Wednesday, August 1, 2012

Blog # 19 The Wild, Wild Planet


Long before the Looney did its version of the swan dive dipping so far below the value of the U.S. dollar that it made West Coast Canada look like the new Hollywood, there were other places in the world suitable for cheap film making.  Italy was the birthplace of the spaghetti western that helped create the legend of Clint Eastwood.  Like they say, you have to churn out a lot of crap before you get a masterpiece.  This isn’t a masterpiece but it might be a piece.




Director
The Main Players

Cmdr. Mike Halstead
Lt. Connie Gomez
Mr.

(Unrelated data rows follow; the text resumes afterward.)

theorem firstc_step (arr : List Int) (j : Int) (hj : 0 ≤ j) (first : PySem.Dict Int Int)
    (Hfc : ∀ v, first.contains v = !(starts arr j v).isEmpty) (v : Int) :
    (if first.contains (Pf arr (j + 1)) then first
     else first.insert (Pf arr (j + 1)) (j + 1)).contains v
      = !(starts arr (j + 1) v).isEmpty := by
  rw [starts_succ arr j v hj]
  by_cases hv : v = Pf arr (j + 1)
  · subst hv
    by_cases hcp : first.contains (Pf arr (j + 1)) = true
    · rw [if_pos hcp]
      simp [hcp]
    · rw [if_neg hcp]
      simp [PySem.Dict.contains_insert_self]
  · have hne : (if Pf arr (j + 1) = v then [j + 1] else []) = ([] : List Int) := by
      simp [Ne.symm hv]
    rw [hne, List.append_nil]
    split_ifs with hcp
    · exact Hfc v
    · rw [PySem.Dict.contains_insert]
      simp [hv, Hfc]

theorem first_step (arr : List Int) (j : Int) (hj : 0 ≤ j) (first : PySem.Dict Int Int)
    (Hfc : ∀ v, first.contains v = !(starts arr j v).isEmpty)
    (Hf : ∀ v i0 L0, starts arr j v = i0 :: L0 → first.getD v 0 = i0)
    (v i0 : Int) (L0 : List Int) (hst : starts arr (j + 1) v = i0 :: L0) :
    (if first.contains (Pf arr (j + 1)) then first
     else first.insert (Pf arr (j + 1)) (j + 1)).getD v 0 = i0 := by
  rw [starts_succ arr j v hj] at hst
  by_cases hv : v = Pf arr (j + 1)
  · subst hv
    rcases hs : starts arr j (Pf arr (j + 1)) with - | ⟨a, L⟩
    · have hcp : first.contains (Pf arr (j + 1)) = false := by simp [Hfc, hs]
      rw [if_neg (by simp [hcp]), PySem.Dict.getD_insert_self]
      rw [hs] at hst
      simp at hst
      omega
    · have hcp : first.contains (Pf arr (j + 1)) = true := by simp [Hfc, hs]
      rw [if_pos hcp]
      rw [hs] at hst
      simp at hst
      exact hst.1 ▸ Hf _ a L hs
  · have hne : (if Pf arr (j + 1) = v then [j + 1] else []) = ([] : List Int) := by
      simp [Ne.symm hv]
    rw [hne, List.append_nil] at hst
    split_ifs with hcp
    · exact Hf v i0 L0 hst
    · rw [PySem.Dict.getD_insert, if_neg hv]
      exact Hf v i0 L0 hst
-- pv_equiv track=rewrite | github.com/hamzaiftkhar/100-Days-of-Code-with-Python | Day-29/Question-5.py | max_tuple_sum
-- ===== SOURCE A (Python) =====
-- def max_tuple_sum(list1, list2):
--     max_sum = 0
--
--     for tuple1 in list1:
--         for tuple2 in list2:
--             current_sum = sum(tuple1) + sum(tuple2)
--             if current_sum > max_sum:
--                 max_sum = current_sum
--
--     return max_sum
-- ===== SOURCE B (Python) =====
-- def max_tuple_sum(list1, list2):
--     if not list1 or not list2:
--         return 0
--     best1 = max(map(sum, list1))
--     best2 = max(map(sum, list2))
--     return max(0, best1 + best2)
-- ===== Notes on version B (the rewrite author's own statement) =====
-- stated objective: faster
-- what changed: Replaces the O(n*m) nested loop over all pairs by computing the maximum tuple-sum of each list separately, adding them, and clamping at 0 (O(n+m)).
import Mathlib
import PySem

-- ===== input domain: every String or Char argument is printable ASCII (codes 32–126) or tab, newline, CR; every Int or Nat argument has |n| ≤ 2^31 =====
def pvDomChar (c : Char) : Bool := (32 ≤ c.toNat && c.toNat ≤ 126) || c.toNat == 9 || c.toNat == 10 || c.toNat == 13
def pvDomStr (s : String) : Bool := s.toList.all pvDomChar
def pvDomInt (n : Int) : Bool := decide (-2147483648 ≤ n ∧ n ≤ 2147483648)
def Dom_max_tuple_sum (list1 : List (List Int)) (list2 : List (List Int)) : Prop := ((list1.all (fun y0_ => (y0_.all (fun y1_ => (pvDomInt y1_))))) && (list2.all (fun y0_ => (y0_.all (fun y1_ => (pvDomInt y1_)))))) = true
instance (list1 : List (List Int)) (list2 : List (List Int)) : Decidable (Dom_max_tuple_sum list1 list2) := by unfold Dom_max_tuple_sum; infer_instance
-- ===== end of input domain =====

-- B replaces A's O(n*m) scan of all pairs by the maximum tuple-sum of each list
-- separately, added and clamped at 0 (objective: faster, asymptotic).

-- ===== PORT A =====
-- literal port of A's nested loop with running max_sum starting at 0
def max_tuple_sum (list1 : List (List Int)) (list2 : List (List Int)) : Int :=
  list1.foldl (fun max_sum tuple1 =>
    list2.foldl (fun max_sum tuple2 =>
      let current_sum := tuple1.sum + tuple2.sum
      if current_sum > max_sum then current_sum else max_sum) max_sum) 0

-- ===== PORT B =====
-- literal port of Source B: empty check, max of per-list tuple sums, max(0, best1 + best2)
def max_tuple_sum_alt (list1 : List (List Int)) (list2 : List (List Int)) : Int :=
  if list1 = [] ∨ list2 = [] then 0
  else
    let best1 := (PySem.List.max? (list1.map (fun t => t.sum)) (fun y => y)).getD 0
    let best2 := (PySem.List.max? (list2.map (fun t => t.sum)) (fun y => y)).getD 0
    max 0 (best1 + best2)

-- ===== PRECONDITION & SPEC =====
def Spec_max_tuple_sum (list1 : List (List Int)) (list2 : List (List Int)) (out : Int) : Prop := out = max_tuple_sum_alt list1 list2
instance (list1 : List (List Int)) (list2 : List (List Int)) (out : Int) : Decidable (Spec_max_tuple_sum list1 list2 out) := by unfold Spec_max_tuple_sum; infer_instance

-- ===== CLAIM (what is proved, stated in full; the proofs are below) =====
def Claim_equal_max_tuple_sum : Prop := ∀ (list1 : List (List Int)) (list2 : List (List Int)), Dom_max_tuple_sum list1 list2 → Spec_max_tuple_sum list1 list2 (max_tuple_sum list1 list2)

-- ===== LEMMAS AND PROOFS =====

-- A's branch is a running max
lemma if_gt_eq_max (c m : Int) : (if c > m then c else m) = max m c := by
  rcases le_total c m with h | h <;> simp [max_def] <;> omega

-- pulling the start of a foldl max out front
lemma foldl_max_shift (l : List Int) : ∀ m m' : Int,
    l.foldl max (max m m') = max m (l.foldl max m') := by
  induction l with
  | nil => intro m m'; rfl
  | cons a t ih => intro m m'; simp only [List.foldl_cons, max_assoc, ih]

-- addition of a constant distributes through foldl max
lemma foldl_max_add_left (s : Int) (l : List Int) : ∀ m : Int,
    (l.map (fun v => s + v)).foldl max (s + m) = s + l.foldl max m := by
  induction l with
  | nil => intro m; rfl
  | cons a t ih =>
      intro m
      simp only [List.map_cons, List.foldl_cons]
      rw [max_add_add_left, ih]

lemma foldl_max_add_right (s : Int) (l : List Int) : ∀ m : Int,
    (l.map (fun v => v + s)).foldl max (m + s) = l.foldl max m + s := by
  induction l with
  | nil => intro m; rfl
  | cons a t ih =>
      intro m
      simp only [List.map_cons, List.foldl_cons]
      rw [max_add_add_right, ih]

-- A's inner loop is a foldl max over the shifted sums
lemma inner_as_max (s1 : Int) (l : List (List Int)) : ∀ m : Int,
    l.foldl (fun max_sum tuple2 =>
        let current_sum := s1 + tuple2.sum
        if current_sum > max_sum then current_sum else max_sum) m
      = (l.map (fun t => s1 + t.sum)).foldl max m := by
  induction l with
  | nil => intro m; rfl
  | cons a t ih =>
      intro m
      simp only [List.foldl_cons, List.map_cons]
      rw [if_gt_eq_max]
      exact ih _

-- A's inner loop over a nonempty list2 computes max m (s1 + best2)
lemma inner_loop (s1 : Int) (u : List Int) (us : List (List Int)) (m : Int) :
    (u :: us).foldl (fun max_sum tuple2 =>
        let current_sum := s1 + tuple2.sum
        if current_sum > max_sum then current_sum else max_sum) m
      = max m (s1 + (us.map (fun t => t.sum)).foldl max u.sum) := by
  rw [inner_as_max]
  simp only [List.map_cons, List.foldl_cons]
  have hcomp : (fun t : List Int => s1 + t.sum)
      = (fun v => s1 + v) ∘ (fun t : List Int => t.sum) := rfl
  calc (us.map (fun t => s1 + t.sum)).foldl max (max m (s1 + u.sum))
      = max m ((us.map (fun t => s1 + t.sum)).foldl max (s1 + u.sum)) := foldl_max_shift _ m _
    _ = max m (s1 + (us.map (fun t => t.sum)).foldl max u.sum) := by
        rw [hcomp, ← List.map_map, foldl_max_add_left]

lemma main_eq (list1 list2 : List (List Int)) :
    max_tuple_sum list1 list2 = max_tuple_sum_alt list1 list2 := by
  unfold max_tuple_sum max_tuple_sum_alt
  rcases list1 with _ | ⟨u, us⟩
  · simp
  rcases list2 with _ | ⟨v, vs⟩
  · simp only [List.foldl_nil]
    have hconst : ∀ (l : List (List Int)) (m : Int), l.foldl (fun max_sum _ => max_sum) m = m := by
      intro l
      induction l with
      | nil => intro m; rfl
      | cons a t ih => intro m; exact ih m
    simp [hconst]
  · -- both lists nonempty
    set G2 : Int := (vs.map (fun t => t.sum)).foldl max v.sum with hG2
    have hinner : ∀ (s1 m : Int),
        (v :: vs).foldl (fun max_sum tuple2 =>
          if s1 + tuple2.sum > max_sum then s1 + tuple2.sum else max_sum) m
        = max m (s1 + G2) := by
      intro s1 m
      simpa [hG2] using inner_loop s1 v vs m
    have houter : ∀ (l : List (List Int)) (m : Int),
        l.foldl (fun max_sum tuple1 =>
          (v :: vs).foldl (fun ms tuple2 =>
            if tuple1.sum + tuple2.sum > ms then tuple1.sum + tuple2.sum else ms) max_sum) m
        = (l.map (fun t => t.sum + G2)).foldl max m := by
      intro l
      induction l with
      | nil => intro m; rfl
      | cons a t ih =>
          intro m
          simp only [List.foldl_cons, List.map_cons]
          have h := hinner a.sum m
          simp only [List.foldl_cons] at h
          rw [h]
          have ih' := ih (max m (a.sum + G2))
          simp only [List.foldl_cons] at ih'
          exact ih'
    rw [houter]
    have hne : ¬((u :: us : List (List Int)) = [] ∨ (v :: vs : List (List Int)) = []) := by simp
    rw [if_neg hne]
    simp only [List.map_cons, PySem.List.max?_id_cons, Option.getD_some, List.foldl_cons]
    have hcomp : (fun t : List Int => t.sum + G2)
        = (fun w => w + G2) ∘ (fun t : List Int => t.sum) := rfl
    calc ((us.map (fun t => t.sum + G2))).foldl max (max 0 (u.sum + G2))
        = max 0 ((us.map (fun t => t.sum + G2)).foldl max (u.sum + G2)) := foldl_max_shift _ 0 _
      _ = max 0 ((us.map (fun t => t.sum)).foldl max u.sum + G2) := by
          rw [hcomp, ← List.map_map, foldl_max_add_right]

-- ===== VERDICT (by name: the statement is the Claim_ definition above) =====
theorem max_tuple_sum_spec : Claim_equal_max_tuple_sum := by
  intro list1 list2 _
  unfold Spec_max_tuple_sum
  exact main_eq list1 list2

Nurmi
Ken, Lieutenant

Synopsis: 
            The commander of an orbiting space station is recruited to become the chief of a special task force leading terrestrial authorities in the hunt for who or whatever is responsible for the mysterious disappearances of people on a daily basis that’s growing exponentially.  (Did I mention space chicks play a big role?)

Review:
            Listen up helium head.  Yes friends, the depiction of your cranium filled with an inert gas is what passes for putting down one of your friends in jest in this very bleak and boring picture of our future.  In this one, our future looks like something inspired by Lego and Meccano but without all the fancy bits.  We are supposed to be wooed by the introduction of some crappie looking monorail thing that’s essentially just a Chinook helicopter model with the rotors removed and suspended on a wire.  What wonders await us?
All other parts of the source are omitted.